On the authentication side, mechanisms to prevent unauthorized individuals from posing as authorized parties include user names and passwords (i.e. “something you know”), token-based authentication (i.e. “something you have”), biometrics (i.e. “something you are”) and others.  Increasingly systems are being devised to confirm the identity of a transacting party based in part on their behavior (i.e. “something you’ve done [or not done]”).

A good example is the fraud detection algorithms used by credit card companies to detect anomalous behavior that is or may be indicative of ongoing or future fraudulent credit card use.  As discussed further below, this approach is beginning to find its way into the law as well.
On the legal side, several statutory regimes establish rules that seek to enhance the reliability of online identities.  This is particularly true in the financial sector, where existing law and recent court decisions regarding online authentication may well establish a trend ultimately applicable to many other types of commercial transactions.

The Federal regulators of the Federal Financial Institutions Examination Council (“FFIEC”) have long been concerned about the authentication of identity in online banking transactions.  In 2005 the FFIEC issued a guidance document entitled Authentication in an Internet Banking Environment (“2005 Guidance”).  In June 2011, after a series of fraudulent wire transfers from small business accounts facilitated by online identity fraud, the FFEIC issued a supplement to its 2005 Guidance (“2011 FFIEC Supplement”). 

Both the 2005 Guidance and 2011 FFIEC Supplement outline recommend security measures that banks can implement to enhance their ability to authenticate the identity of online banking users and prevent fraud.  As discussed below, a key feature of both FFIEC guidance documents is the use of “multi-factor authentication.” 

In addition, well before the regulatory guidance from the FFIEC, lawmakers in most states adopted Uniform Commercial Code Article 4A (Funds Transfers).  Section 202 (Use and Acceptance of Payment Order) of Article 4A establishes a legal mechanism to allocate the risk of loss between a bank and its customer in the event of a fraudulent transfer of funds from the customer’s account.  

Pursuant to this section, if a bank satisfies certain security requirements, including those directly related to authenticating identification, its customer will be liable for fraudulently transferred funds, even if the transfer was initiated by a criminal hacker.  Conversely, if the bank fails to meet such requirements, the bank will bear the risk of such losses.

The 2005 Guidance and UCC 4A-202 set the stage for the recent legal wrangling between banks that provide online access to bank accounts and small businesses who saw millions of dollars evaporate from their banking accounts after criminals stole or spoofed their online banking authentication credentials.

Summary of the Online Banking Breaches and Lawsuits

For the past few years, the media has reported on several stories involving the fraudulent transfer of funds from small business accounts using online banking systems. 

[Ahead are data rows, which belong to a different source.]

theorem innerStep (c : List Char) (L : Int) (hL2 : 2 ≤ L) (hLn : L ≤ (c.length : Int)) :
    ∀ (m : Nat) (a : Int) (dp : List (List Int)), 0 ≤ a →
      a + m = (c.length : Int) - L + 1 → TabOK c.length dp → InvW c L a dp →
      TabOK c.length
        ((PySem.List.pyRange a ((c.length : Int) - L + 1) 1).foldl (fun dp start =>
          let e := start + L - 1
          tS dp start e
            (if sGet c start == sGet c e then tG dp (start + 1) (e - 1)
             else 1 + min (tG dp start (e - 1)) (tG dp (start + 1) e))) dp) ∧
      InvW c L ((c.length : Int) - L + 1)
        ((PySem.List.pyRange a ((c.length : Int) - L + 1) 1).foldl (fun dp start =>
          let e := start + L - 1
          tS dp start e
            (if sGet c start == sGet c e then tG dp (start + 1) (e - 1)
             else 1 + min (tG dp start (e - 1)) (tG dp (start + 1) e))) dp) := by
  intro m
  induction m with
  | zero =>
    intro a dp ha0 ham hOK hInv
    have ha : a = (c.length : Int) - L + 1 := by omega
    rw [PySem.List.pyRange_one_eq_nil (by omega)]
    subst ha
    exact ⟨hOK, hInv⟩
  | succ m ih =>
    intro a dp ha0 ham hOK hInv
    have ha : a < (c.length : Int) - L + 1 := by omega
    rw [PySem.List.pyRange_one_cons (by omega), List.foldl_cons]
    have he1 : a < a + L - 1 := by omega
    have he2 : a + L - 1 < (c.length : Int) := by omega
    have hv : (if sGet c a == sGet c (a + L - 1) then tG dp (a + 1) (a + L - 1 - 1)
               else 1 + min (tG dp a (a + L - 1 - 1)) (tG dp (a + 1) (a + L - 1)))
              = dpR c a (a + L - 1) := by
      rw [dpR_lt c he1]
      cases hch : (sGet c a == sGet c (a + L - 1)) with
      | true =>
        simp only [if_true]
        exact tG_small hInv (by omega) (by omega) (by omega) (by omega) (by omega)
      | false =>
        simp only [Bool.false_eq_true, if_false]
        rw [tG_small hInv (by omega) (by omega) (by omega) (by omega) (by omega),
            tG_small hInv (by omega) (by omega) (by omega) (by omega) (by omega)]
        rw [min_comm]
    have hOK' : TabOK c.length
        (tS dp a (a + L - 1)
          (if sGet c a == sGet c (a + L - 1) then tG dp (a + 1) (a + L - 1 - 1)
           else 1 + min (tG dp a (a + L - 1 - 1)) (tG dp (a + 1) (a + L - 1)))) :=
      TabOK_tS c dp hOK _ _ (by omega) (by omega)
    have hInv' : InvW c L (a + 1)
        (tS dp a (a + L - 1)
          (if sGet c a == sGet c (a + L - 1) then tG dp (a + 1) (a + L - 1 - 1)
           else 1 + min (tG dp a (a + L - 1 - 1)) (tG dp (a + 1) (a + L - 1)))) := by
      intro x y hx0 hx hy0 hy
      rw [tG_tS c dp hOK _ (by omega) (by omega) (by omega) (by omega) hx0 hx hy0 hy]
      by_cases hxy : x = a ∧ y = a + L - 1
      · obtain ⟨hxa, hye⟩ := hxy
        rw [if_pos (show x = a ∧ y = a + L - 1 from ⟨hxa, hye⟩)]
        rw [if_pos (show x < y ∧ (y - x + 1 < L ∨ (y - x + 1 = L ∧ x < a + 1)) from
          ⟨by omega, Or.inr ⟨by omega, by omega⟩⟩)]
        rw [hxa, hye]
        exact hv
      · rw [if_neg hxy, hInv x y hx0 hx hy0 hy]
        refine if_congr ?_ rfl rfl
        constructor
        · rintro ⟨h1, h2 | h2⟩
          · exact ⟨h1, Or.inl h2⟩
          · exact ⟨h1, Or.inr ⟨h2.1, by omega⟩⟩
        · rintro ⟨h1, h2 | h2⟩
          · exact ⟨h1, Or.inl h2⟩
          · refine ⟨h1, Or.inr ⟨h2.1, ?_⟩⟩
            rcases h2 with ⟨hw, hxlt⟩
            by_contra hxa
            have : x = a := by omega
            exact hxy ⟨this, by omega⟩
      
    exact ih (a + 1) _ (by omega) (by omega) hOK' hInv'

theorem InvW_shift {c : List Char} {L : Int} {dp : List (List Int)}
    (h : InvW c L ((c.length : Int) - L + 1) dp) : InvW c (L + 1) 0 dp := by
  intro x y hx0 hx hy0 hy
  rw [h x y hx0 hx hy0 hy]
  refine if_congr ?_ rfl rfl
  constructor
  · rintro ⟨h1, h2 | h2⟩
    · exact ⟨h1, Or.inl (by omega)⟩
    · exact ⟨h1, Or.inl (by omega)⟩
  · rintro ⟨h1, h2 | h2⟩
    · rcases lt_or_ge (y - x + 1) L with hw | hw
      · exact ⟨h1, Or.inl hw⟩
      · exact ⟨h1, Or.inr ⟨by omega, by omega⟩⟩
    · exact absurd h2.2 (by omega)

theorem outerStep (c : List Char) :
    ∀ (m : Nat) (a : Int), 2 ≤ a → a + m = (c.length : Int) + 1 →
      ∀ dp : List (List Int), TabOK c.length dp → InvW c a 0 dp →
      InvW c ((c.length : Int) + 1) 0
        ((PySem.List.pyRange a ((c.length : Int) + 1) 1).foldl (fun dp length =>
          (PySem.List.pyRange 0 ((c.length : Int) - length + 1) 1).foldl (fun dp start =>
            let e := start + length - 1
            tS dp start e
              (if sGet c start == sGet c e then tG dp (start + 1) (e - 1)
               else 1 + min (tG dp start (e - 1)) (tG dp (start + 1) e))) dp) dp) := by
  intro m
  induction m with
  | zero =>
    intro a ha2 ham dp hOK hInv
    have ha : a = (c.length : Int) + 1 := by omega
    rw [PySem.List.pyRange_one_eq_nil (by omega)]
    subst ha
    exact hInv
  | succ m ih =>
    intro a ha2 ham dp hOK hInv
    have ha : a ≤ (c.length : Int) := by omega
    rw [PySem.List.pyRange_one_cons (by omega), List.foldl_cons]
    obtain ⟨hOK', hInv'⟩ := innerStep c a ha2 ha ((c.length : Int) - a + 1).toNat 0 dp
      le_rfl (by omega) hOK hInv
    exact ih (a + 1) (by omega) (by omega) _ hOK' (InvW_shift hInv')

theorem fillA_correct (c : List Char) :
    ∀ x y : Int, 0 ≤ x → x ≤ y → y < (c.length : Int) →
      tG (solveFillA c (c.length : Int)) x y = dpR c x y := by
  intro x y hx0 hxy hy
  unfold solveFillA
  by_cases hN : 2 ≤ (c.length : Int)
  · have hfin := outerStep c ((c.length : Int) - 1).toNat 2 le_rfl (by omega)
      _ (TabOK_init c) (by
        intro x y hx0 hx hy0 hy
        rw [tG_init c hx0 hx hy0 hy, if_neg (by omega)])
    rw [hfin x y hx0 (by omega) (by omega) hy]
    by_cases hlt : x < y
    · rw [if_pos ⟨hlt, Or.inl (by omega)⟩]
    · rw [if_neg (fun h => hlt h.1), dpR_ge c (by omega)]
  · rw [PySem.List.pyRange_one_eq_nil (show (c.length : Int) + 1 ≤ 2 by omega), List.foldl_nil]
    rw [tG_init c hx0 (by omega) (by omega) hy]
    rw [dpR_ge c (by omega)]


theorem loopA_correct (c : List Char) (dp : List (List Int))
    (hdp : ∀ x y : Int, 0 ≤ x → x ≤ y → y < (c.length : Int) → tG dp x y = dpR c x y) :
    ∀ fuel : Nat, ∀ i j : Int, ∀ acc : List Char,
      0 ≤ i → j < (c.length : Int) → (j - i).toNat ≤ fuel →
      (if (solveLoopA c dp fuel i j acc).2.1 = (solveLoopA c dp fuel i j acc).2.2 then
          (solveLoopA c dp fuel i j acc).1 ++ [sGet c (solveLoopA c dp fuel i j acc).2.1] ++
            (solveLoopA c dp fuel i j acc).1.reverse
        else (solveLoopA c dp fuel i j acc).1 ++ (solveLoopA c dp fuel i j acc).1.reverse)
        = acc ++ bR c i j ++ acc.reverse := by
  intro fuel
  induction fuel with
  | zero =>
    intro i j acc hi hj hf
    have hij : j ≤ i := by omega
    rw [solveLoopA]
    by_cases h2 : i = j
    · rw [bR.eq_def]; simp [h2, List.append_assoc]
    · rw [bR.eq_def]; have : i > j := by omega
      simp [if_neg (by omega : ¬ i < j), this, if_neg h2, List.append_assoc]
  | succ fuel ih =>
    intro i j acc hi hj hf
    by_cases hij : i < j
    · rw [solveLoopA, if_pos hij]
      have hdpij : tG dp i j = dpR c i j := hdp i j hi (by omega) hj
      have hdpi1 : tG dp (i + 1) j = dpR c (i + 1) j := hdp (i + 1) j (by omega) (by omega) hj
      have hdpj1 : tG dp i (j - 1) = dpR c i (j - 1) := hdp i (j - 1) hi (by omega) (by omega)
      rw [bR.eq_def, if_neg (by omega : ¬ i > j), if_neg (by omega : ¬ i = j)]
      cases hc : (sGet c i == sGet c j) with
      | true =>
        simp only [hc, if_true]
        rw [ih (i + 1) (j - 1) (acc ++ [sGet c i]) (by omega) (by omega) (by omega)]
        simp [List.append_assoc]
      | false =>
        simp only [Bool.false_eq_true, if_false]
        by_cases hcnd : dpR c i j = dpR c (i + 1) j + 1
        · have hb1 : (tG dp i j == tG dp (i + 1) j + 1) = true := by
            rw [hdpij, hdpi1]; simp [hcnd]
          rw [hb1, if_pos (show (true : Bool) = true from rfl), if_pos hcnd]
          exact ih (i + 1) j acc (by omega) hj (by omega)
        · have hmin : dpR c i j = 1 + min (dpR c (i + 1) j) (dpR c i (j - 1)) := by
            rw [dpR_lt c hij]; simp [hc]
          have hcnd2 : dpR c i j = dpR c i (j - 1) + 1 := by
            rcases min_choice (dpR c (i + 1) j) (dpR c i (j - 1)) with hm | hm <;> omega
          have hb1 : (tG dp i j == tG dp (i + 1) j + 1) = false := by
            rw [hdpij, hdpi1]; simp [hcnd]
          have hb2 : (tG dp i j == tG dp i (j - 1) + 1) = true := by
            rw [hdpij, hdpj1]; simp [hcnd2]
          rw [hb1, if_neg (show ¬ (false = true) by simp), if_neg hcnd]
          rw [hb2, if_pos (show (true : Bool) = true from rfl)]
          exact ih i (j - 1) acc hi (by omega) (by omega)
    · rw [solveLoopA, if_neg hij]
      by_cases h2 : i = j
      · rw [bR.eq_def]; simp [h2, List.append_assoc]
      · rw [bR.eq_def]; have : i > j := by omega
        simp [this, if_neg h2, List.append_assoc]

Many of these security breaches involved a common fact pattern:  using various methods (e.g. keystroke loggers, phishing attacks, Zeus botnets) criminal elements would steal online banking credentials from a small business customer and use those credentials to log into the customer’s online banking account and transfer money to the criminal’s account (often overseas in an Eastern European country or a former republic of the Soviet Union).  This scheme was very sophisticated and most believe it was being carried out by organized crime.
Of significance, it was often the customer’s weak security or a mistake on the customer’s part that often allowed the criminals to obtain the customer’s online banking identity credentials in the first instance.  In some cases, banking customers fell for “phishing attacks” that spoofed the look and feel of a bank’s email template and asked the customer to provide their username and password. 

In another case (“EMI v. Comerica”) described below, the criminals tricked an individual working for the customer into providing the randomly generated number from the “token” physically possessed by that person – a number that expired within seconds -- and used it to access the online banking site in real-time to initiate dozens of wire transfers.

In many cases the banks refused to reimburse these small business customers for the funds fraudulently transferred from their account . Beyond the monetary considerations, this refusal was likely premised on the fact that it was the conduct of the customers themselves that had allowed their credentials to be stolen. 

Also, as the risk of this attack appeared serious, banks probably did not want to establish a precedent of just paying these losses.   Most importantly, the banks likely believe that the law is on their side in this situation.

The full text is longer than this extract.